* **DATA SHOWN**:
-- pv_equiv track=rewrite | github.com/Exenifix/AIAS | utils/filters/blacklist.py | _apply_super_blacklist_detection
-- ===== SOURCE A (Python) =====
-- def _find_all_characters(s: str, char: str):
--     positions = []
--     for i, s in enumerate(s):
--         if s == char:
--             positions.append(i)
--
--     return positions
--
-- def _apply_wildcard_blacklist_detection(banned_words: list[str], expr: str, break_immediately: bool) -> tuple[bool, str]:
--     is_curse = False
--     for word in banned_words:
--         if word in expr:
--             expr = expr.replace(word, "#" * len(word))
--             is_curse = True
--             if break_immediately:
--                 break
--
--     return is_curse, expr
--
-- def _apply_super_blacklist_detection(banned_words: list[str], expr: str, break_immediately: bool) -> tuple[bool, str]:
--     spaces_pos = _find_all_characters(expr, " ")
--     is_curse, expr = _apply_wildcard_blacklist_detection(banned_words, expr.replace(" ", ""), break_immediately)
--     if break_immediately:
--         return is_curse, None
--
--     expr_list = list(expr)
--     for i in spaces_pos:
--         expr_list.insert(i, " ")
--
--     return is_curse, "".join(expr_list)
-- ===== SOURCE B (Python) =====
-- def _apply_wildcard_blacklist_detection(banned_words, expr, break_immediately):
--     is_curse = False
--     for word in banned_words:
--         if word in expr:
--             expr = expr.replace(word, "#" * len(word))
--             is_curse = True
--             if break_immediately:
--                 break
--
--     return is_curse, expr
--
--
-- def _apply_super_blacklist_detection(banned_words, expr, break_immediately):
--     # Same detection on the space-stripped text; reconstruction is a single
--     # parallel walk over the ORIGINAL expr instead of an index table + inserts.
--     is_curse, masked = _apply_wildcard_blacklist_detection(
--         banned_words, expr.replace(" ", ""), break_immediately
--     )
--     if break_immediately:
--         return is_curse, None
--
--     it = iter(masked)
--     out = []
--     for c in expr:
--         out.append(" " if c == " " else next(it))
--     return is_curse, "".join(out)
-- ===== Notes on version B (the rewrite author's own statement) =====
-- stated objective: simpler
-- what changed: Reconstruction no longer builds a table of space indices and replays list.insert at each of them; instead it walks the original expr once in parallel with an iterator over the masked string, emitting ' ' at space positions and the next masked character elsewhere.
import Mathlib
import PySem

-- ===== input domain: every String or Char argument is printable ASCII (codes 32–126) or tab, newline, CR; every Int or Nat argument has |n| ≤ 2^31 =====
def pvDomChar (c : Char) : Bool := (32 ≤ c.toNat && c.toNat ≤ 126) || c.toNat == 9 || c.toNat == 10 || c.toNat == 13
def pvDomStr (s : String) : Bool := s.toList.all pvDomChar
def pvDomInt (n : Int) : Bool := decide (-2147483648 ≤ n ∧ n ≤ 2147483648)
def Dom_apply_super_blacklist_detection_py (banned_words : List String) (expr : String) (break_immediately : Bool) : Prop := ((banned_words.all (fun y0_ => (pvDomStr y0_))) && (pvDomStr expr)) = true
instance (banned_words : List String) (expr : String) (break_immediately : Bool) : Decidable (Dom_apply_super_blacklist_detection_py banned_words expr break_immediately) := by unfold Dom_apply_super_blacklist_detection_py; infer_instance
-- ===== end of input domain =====

-- ===== PORT A =====
-- B changes only the reconstruction step: it replaces A's space-index table and the
-- repeated list.insert replay with one parallel left-to-right walk of the original expr (objective: simpler).

-- port of _find_all_characters (A calls it with the one-char string " "; char is that character)
def find_all_characters_py (s : List Char) (char : Char) : List Int :=
  (PySem.List.enumerate s 0).foldl (fun positions p => if p.2 == char then positions ++ [p.1] else positions) []

-- port of _apply_wildcard_blacklist_detection, the detection step both A and B contain verbatim
-- (the for-loop with break as recursion over banned_words; is_curse is the loop state)
def wildcard_blacklist_detection_py (banned_words : List String) (expr : List Char) (break_immediately : Bool) (is_curse : Bool) : Bool × List Char :=
  match banned_words with
  | [] => (is_curse, expr)
  | word :: rest =>
    if PySem.Chars.isIn word.toList expr then
      let expr' := PySem.Chars.replace expr word.toList (List.replicate word.toList.length '#')
      if break_immediately then (true, expr')
      else wildcard_blacklist_detection_py rest expr' break_immediately true
    else wildcard_blacklist_detection_py rest expr break_immediately is_curse

def apply_super_blacklist_detection_py (banned_words : List String) (expr : String) (break_immediately : Bool) : Bool × Option String :=
  let spaces_pos := find_all_characters_py expr.toList ' '
  let r := wildcard_blacklist_detection_py banned_words (PySem.Chars.replace expr.toList [' '] []) break_immediately false
  if break_immediately then (r.1, none)
  else
    let expr_list := spaces_pos.foldl (fun l i => PySem.List.insert l i ' ') r.2
    (r.1, some (String.ofList expr_list))

-- ===== PORT B =====
-- the parallel walk: ' ' where the original has a space, else the next masked character
def merge_spaces (orig : List Char) (masked : List Char) : List Char :=
  match orig, masked with
  | [], _ => []
  | c :: rest, masked =>
    if c = ' ' then ' ' :: merge_spaces rest masked
    else
      match masked with
      | m :: t => m :: merge_spaces rest t
      | [] => []  -- unreachable: the masked text has one character per non-space of orig

def apply_super_blacklist_detection_py_alt (banned_words : List String) (expr : String) (break_immediately : Bool) : Bool × Option String :=
  let r := wildcard_blacklist_detection_py banned_words (PySem.Chars.replace expr.toList [' '] []) break_immediately false
  if break_immediately then (r.1, none)
  else (r.1, some (String.ofList (merge_spaces expr.toList r.2)))

-- ===== PRECONDITION & SPEC =====
def Spec_apply_super_blacklist_detection_py (banned_words : List String) (expr : String) (break_immediately : Bool) (out : Bool × Option String) : Prop := out = apply_super_blacklist_detection_py_alt banned_words expr break_immediately
instance (banned_words : List String) (expr : String) (break_immediately : Bool) (out : Bool × Option String) : Decidable (Spec_apply_super_blacklist_detection_py banned_words expr break_immediately out) := by unfold Spec_apply_super_blacklist_detection_py; infer_instance

-- ===== CLAIM (what is proved, stated in full; the proofs are below) =====
def Claim_equal_apply_super_blacklist_detection_py : Prop := ∀ (banned_words : List String) (expr : String) (break_immediately : Bool), Dom_apply_super_blacklist_detection_py banned_words expr break_immediately → Spec_apply_super_blacklist_detection_py banned_words expr break_immediately (apply_super_blacklist_detection_py banned_words expr break_immediately)

-- ===== LEMMAS AND PROOFS =====

-- replace.go keeps the length when the replacement has the pattern's length
theorem replace_go_length (old new : List Char) (h : new.length = old.length) (hne : old ≠ [])
    (fuel : Nat) (l acc : List Char) (hf : l.length ≤ fuel) :
    (PySem.Chars.replace.go old new fuel l acc).length = acc.length + l.length := by
  induction fuel generalizing l acc with
  | zero =>
    simp [PySem.Chars.replace.go]
  | succ n ih =>
    cases l with
    | nil => simp [PySem.Chars.replace.go]
    | cons c t =>
      rw [PySem.Chars.replace.go]
      split_ifs with hp
      · have hpre : old <+: (c :: t) := List.isPrefixOf_iff_prefix.mp hp
        have hle : old.length ≤ (c :: t).length := hpre.length_le
        have hold : 0 < old.length := List.length_pos_iff.mpr hne
        rw [ih _ _ (by simp at hf ⊢; omega)]
        simp at hle ⊢
        omega
      · rw [ih _ _ (by simp at hf ⊢; omega)]
        simp
        omega

-- replace keeps the length when the replacement has the pattern's length
theorem replace_length (s old new : List Char) (h : new.length = old.length) :
    (PySem.Chars.replace s old new).length = s.length := by
  rw [PySem.Chars.replace]
  split_ifs with he
  · have : old = [] := List.isEmpty_iff.mp he
    subst this
    have hn : new = [] := by simpa using h
    subst hn
    induction s with
    | nil => simp
    | cons a b ihb => simp [ihb]
  · rw [replace_go_length old new h (by simpa [List.isEmpty_iff] using he) s.length s [] le_rfl]
    simp

-- the wildcard detection never changes the length of the text
theorem wildcard_length (banned_words : List String) (expr : List Char) (brk ic : Bool) :
    (wildcard_blacklist_detection_py banned_words expr brk ic).2.length = expr.length := by
  induction banned_words generalizing expr ic with
  | nil => rfl
  | cons w rest ih =>
    rw [wildcard_blacklist_detection_py]
    split_ifs with h1 h2
    · simp [replace_length]
    · rw [ih]
      simp [replace_length]
    · exact ih expr ic

-- stripping one character with replace is filtering it out
theorem replace_go_filter (c : Char) (fuel : Nat) (l acc : List Char) (hf : l.length ≤ fuel) :
    PySem.Chars.replace.go [c] [] fuel l acc = acc.reverse ++ l.filter (fun x => x ≠ c) := by
  induction fuel generalizing l acc with
  | zero =>
    have : l = [] := by simpa using hf
    subst this; simp [PySem.Chars.replace.go]
  | succ n ih =>
    cases l with
    | nil => simp [PySem.Chars.replace.go]
    | cons a t =>
      rw [PySem.Chars.replace.go]
      split_ifs with hp
      · have : a = c := by
          have := List.isPrefixOf_iff_prefix.mp hp
          rcases this with ⟨u, hu⟩
          cases hu; rfl
        subst this
        rw [ih _ _ (by simp at hf ⊢; omega)]
        simp
      · have hac : ¬ a = c := by
          intro hac; subst hac
          simp [List.isPrefixOf] at hp
        rw [ih _ _ (by simp at hf ⊢; omega)]
        simp [hac]

theorem replace_filter (s : List Char) (c : Char) :
    PySem.Chars.replace s [c] [] = s.filter (fun x => x ≠ c) := by
  rw [PySem.Chars.replace]
  simp only [List.isEmpty_cons, Bool.false_eq_true, if_false]
  rw [replace_go_filter c s.length s [] le_rfl]
  simp

-- Python list.insert at i+1 (i ≥ 0) into x :: l keeps x and inserts at i in l
theorem insert_cons_shift (x v : Char) (l : List Char) (i : Int) (hi : 0 ≤ i) :
    PySem.List.insert (x :: l) (i + 1) v = x :: PySem.List.insert l i v := by
  simp only [PySem.List.insert, PySem.List.sliceIndices]
  norm_num
  split_ifs with h1 h2 <;> try omega
  have e1 : (min i (l.length:Int) + 1).toNat = (min i (l.length:Int)).toNat + 1 := by omega
  rw [e1]
  simp [List.take_succ_cons, List.drop_succ_cons]

theorem foldl_insert_shift (ps : List Int) (hps : ∀ p ∈ ps, 0 ≤ p) (x : Char) (l : List Char) :
    (ps.map (· + 1)).foldl (fun l i => PySem.List.insert l i ' ') (x :: l)
      = x :: ps.foldl (fun l i => PySem.List.insert l i ' ') l := by
  induction ps generalizing l with
  | nil => rfl
  | cons p t ih =>
    simp only [List.map_cons, List.foldl_cons]
    rw [insert_cons_shift x ' ' l p (hps p (by simp))]
    exact ih (fun q hq => hps q (by simp [hq])) _

theorem enumerate_cons_shift (t : List Char) (s : Int) :
    PySem.List.enumerate t s = (PySem.List.enumerate t 0).map (fun p => (p.1 + s, p.2)) := by
  induction t generalizing s with
  | nil => rfl
  | cons a b ih =>
    rw [PySem.List.enumerate, PySem.List.enumerate]
    simp only [zero_add]
    rw [ih (s+1), ih 1]
    simp only [List.map_cons, List.map_map, List.cons.injEq]
    refine ⟨by simp, ?_⟩
    apply List.map_congr_left
    intro p _
    simp [Prod.ext_iff]
    omega

theorem find_all_eq (s : List Char) (ch : Char) :
    find_all_characters_py s ch
      = ((PySem.List.enumerate s 0).filter (fun p => p.2 == ch)).map (fun p => p.1) := by
  unfold find_all_characters_py
  rw [PySem.List.foldl_append_if (fun (p : Int × Char) => p.2 == ch) (fun p => p.1)]
  simp

theorem find_all_cons (c : Char) (t : List Char) (ch : Char) :
    find_all_characters_py (c :: t) ch
      = (if c = ch then [(0 : Int)] else []) ++ (find_all_characters_py t ch).map (· + 1) := by
  rw [find_all_eq, find_all_eq]
  rw [PySem.List.enumerate]
  simp only [zero_add]
  rw [enumerate_cons_shift t 1]
  simp only [List.filter_cons, List.filter_map, List.map_map]
  by_cases hc : c = ch
  · simp [hc, List.map_map]
    rfl
  · simp [hc]
    rfl

theorem find_all_nonneg (s : List Char) (ch : Char) : ∀ p ∈ find_all_characters_py s ch, 0 ≤ p := by
  induction s with
  | nil => intro p hp; simp [find_all_characters_py, PySem.List.enumerate] at hp
  | cons c t ih =>
    intro p hp
    rw [find_all_cons] at hp
    simp only [List.mem_append, List.mem_map] at hp
    rcases hp with hp | ⟨q, hq, rfl⟩
    · split_ifs at hp <;> simp_all
    · have := ih q hq; omega

-- the heart: replaying the inserts at A's space positions is B's parallel walk
theorem insert_fold_eq_merge (cs masked : List Char)
    (h : masked.length = (cs.filter (fun x => x ≠ ' ')).length) :
    (find_all_characters_py cs ' ').foldl (fun l i => PySem.List.insert l i ' ') masked
      = merge_spaces cs masked := by
  induction cs generalizing masked with
  | nil =>
    have : masked = [] := by simpa using h
    subst this
    rfl
  | cons c t ih =>
    rw [find_all_cons]
    by_cases hc : c = ' '
    · subst hc
      rw [show merge_spaces (' ' :: t) masked = ' ' :: merge_spaces t masked from rfl]
      simp only [if_true, List.singleton_append, List.foldl_cons]
      have h0 : PySem.List.insert masked 0 ' ' = ' ' :: masked := PySem.List.insert_zero masked ' '
      rw [h0, foldl_insert_shift _ (find_all_nonneg t ' ')]
      rw [ih masked (by simpa using h)]
    · rw [if_neg hc]
      cases masked with
      | nil => simp [List.filter_cons, hc] at h
      | cons m mt =>
        rw [show merge_spaces (c :: t) (m :: mt) = if c = ' ' then ' ' :: merge_spaces t (m :: mt) else m :: merge_spaces t mt from rfl]
        simp only [List.nil_append, if_neg hc]
        rw [foldl_insert_shift _ (find_all_nonneg t ' ')]
        rw [ih mt (by simpa [List.filter_cons, hc] using h)]

-- ===== VERDICT (by name: the statement is the Claim_ definition above) =====
theorem apply_super_blacklist_detection_py_spec : Claim_equal_apply_super_blacklist_detection_py := by
  intro bw expr brk _
  unfold Spec_apply_super_blacklist_detection_py
  unfold apply_super_blacklist_detection_py apply_super_blacklist_detection_py_alt
  cases brk with
  | true => simp
  | false =>
    simp only [if_neg (by simp : ¬ (false = true))]
    refine Prod.ext rfl ?_
    simp only [Option.some.injEq]
    congr 1
    exact insert_fold_eq_merge expr.toList _ (by
      rw [wildcard_length, replace_filter])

* **WHAT THE EXERCISE ASKS**: Only the lines from the one containing "theorem wildcard_length (banned_words" through the one containing "have : a = c := by" are to be retyped, both boundary lines included, with no other material.

* **EXPECTED ANSWER**:
theorem wildcard_length (banned_words : List String) (expr : List Char) (brk ic : Bool) :
    (wildcard_blacklist_detection_py banned_words expr brk ic).2.length = expr.length := by
  induction banned_words generalizing expr ic with
  | nil => rfl
  | cons w rest ih =>
    rw [wildcard_blacklist_detection_py]
    split_ifs with h1 h2
    · simp [replace_length]
    · rw [ih]
      simp [replace_length]
    · exact ih expr ic

-- stripping one character with replace is filtering it out
theorem replace_go_filter (c : Char) (fuel : Nat) (l acc : List Char) (hf : l.length ≤ fuel) :
    PySem.Chars.replace.go [c] [] fuel l acc = acc.reverse ++ l.filter (fun x => x ≠ c) := by
  induction fuel generalizing l acc with
  | zero =>
    have : l = [] := by simpa using hf
    subst this; simp [PySem.Chars.replace.go]
  | succ n ih =>
    cases l with
    | nil => simp [PySem.Chars.replace.go]
    | cons a t =>
      rw [PySem.Chars.replace.go]
      split_ifs with hp
      · have : a = c := by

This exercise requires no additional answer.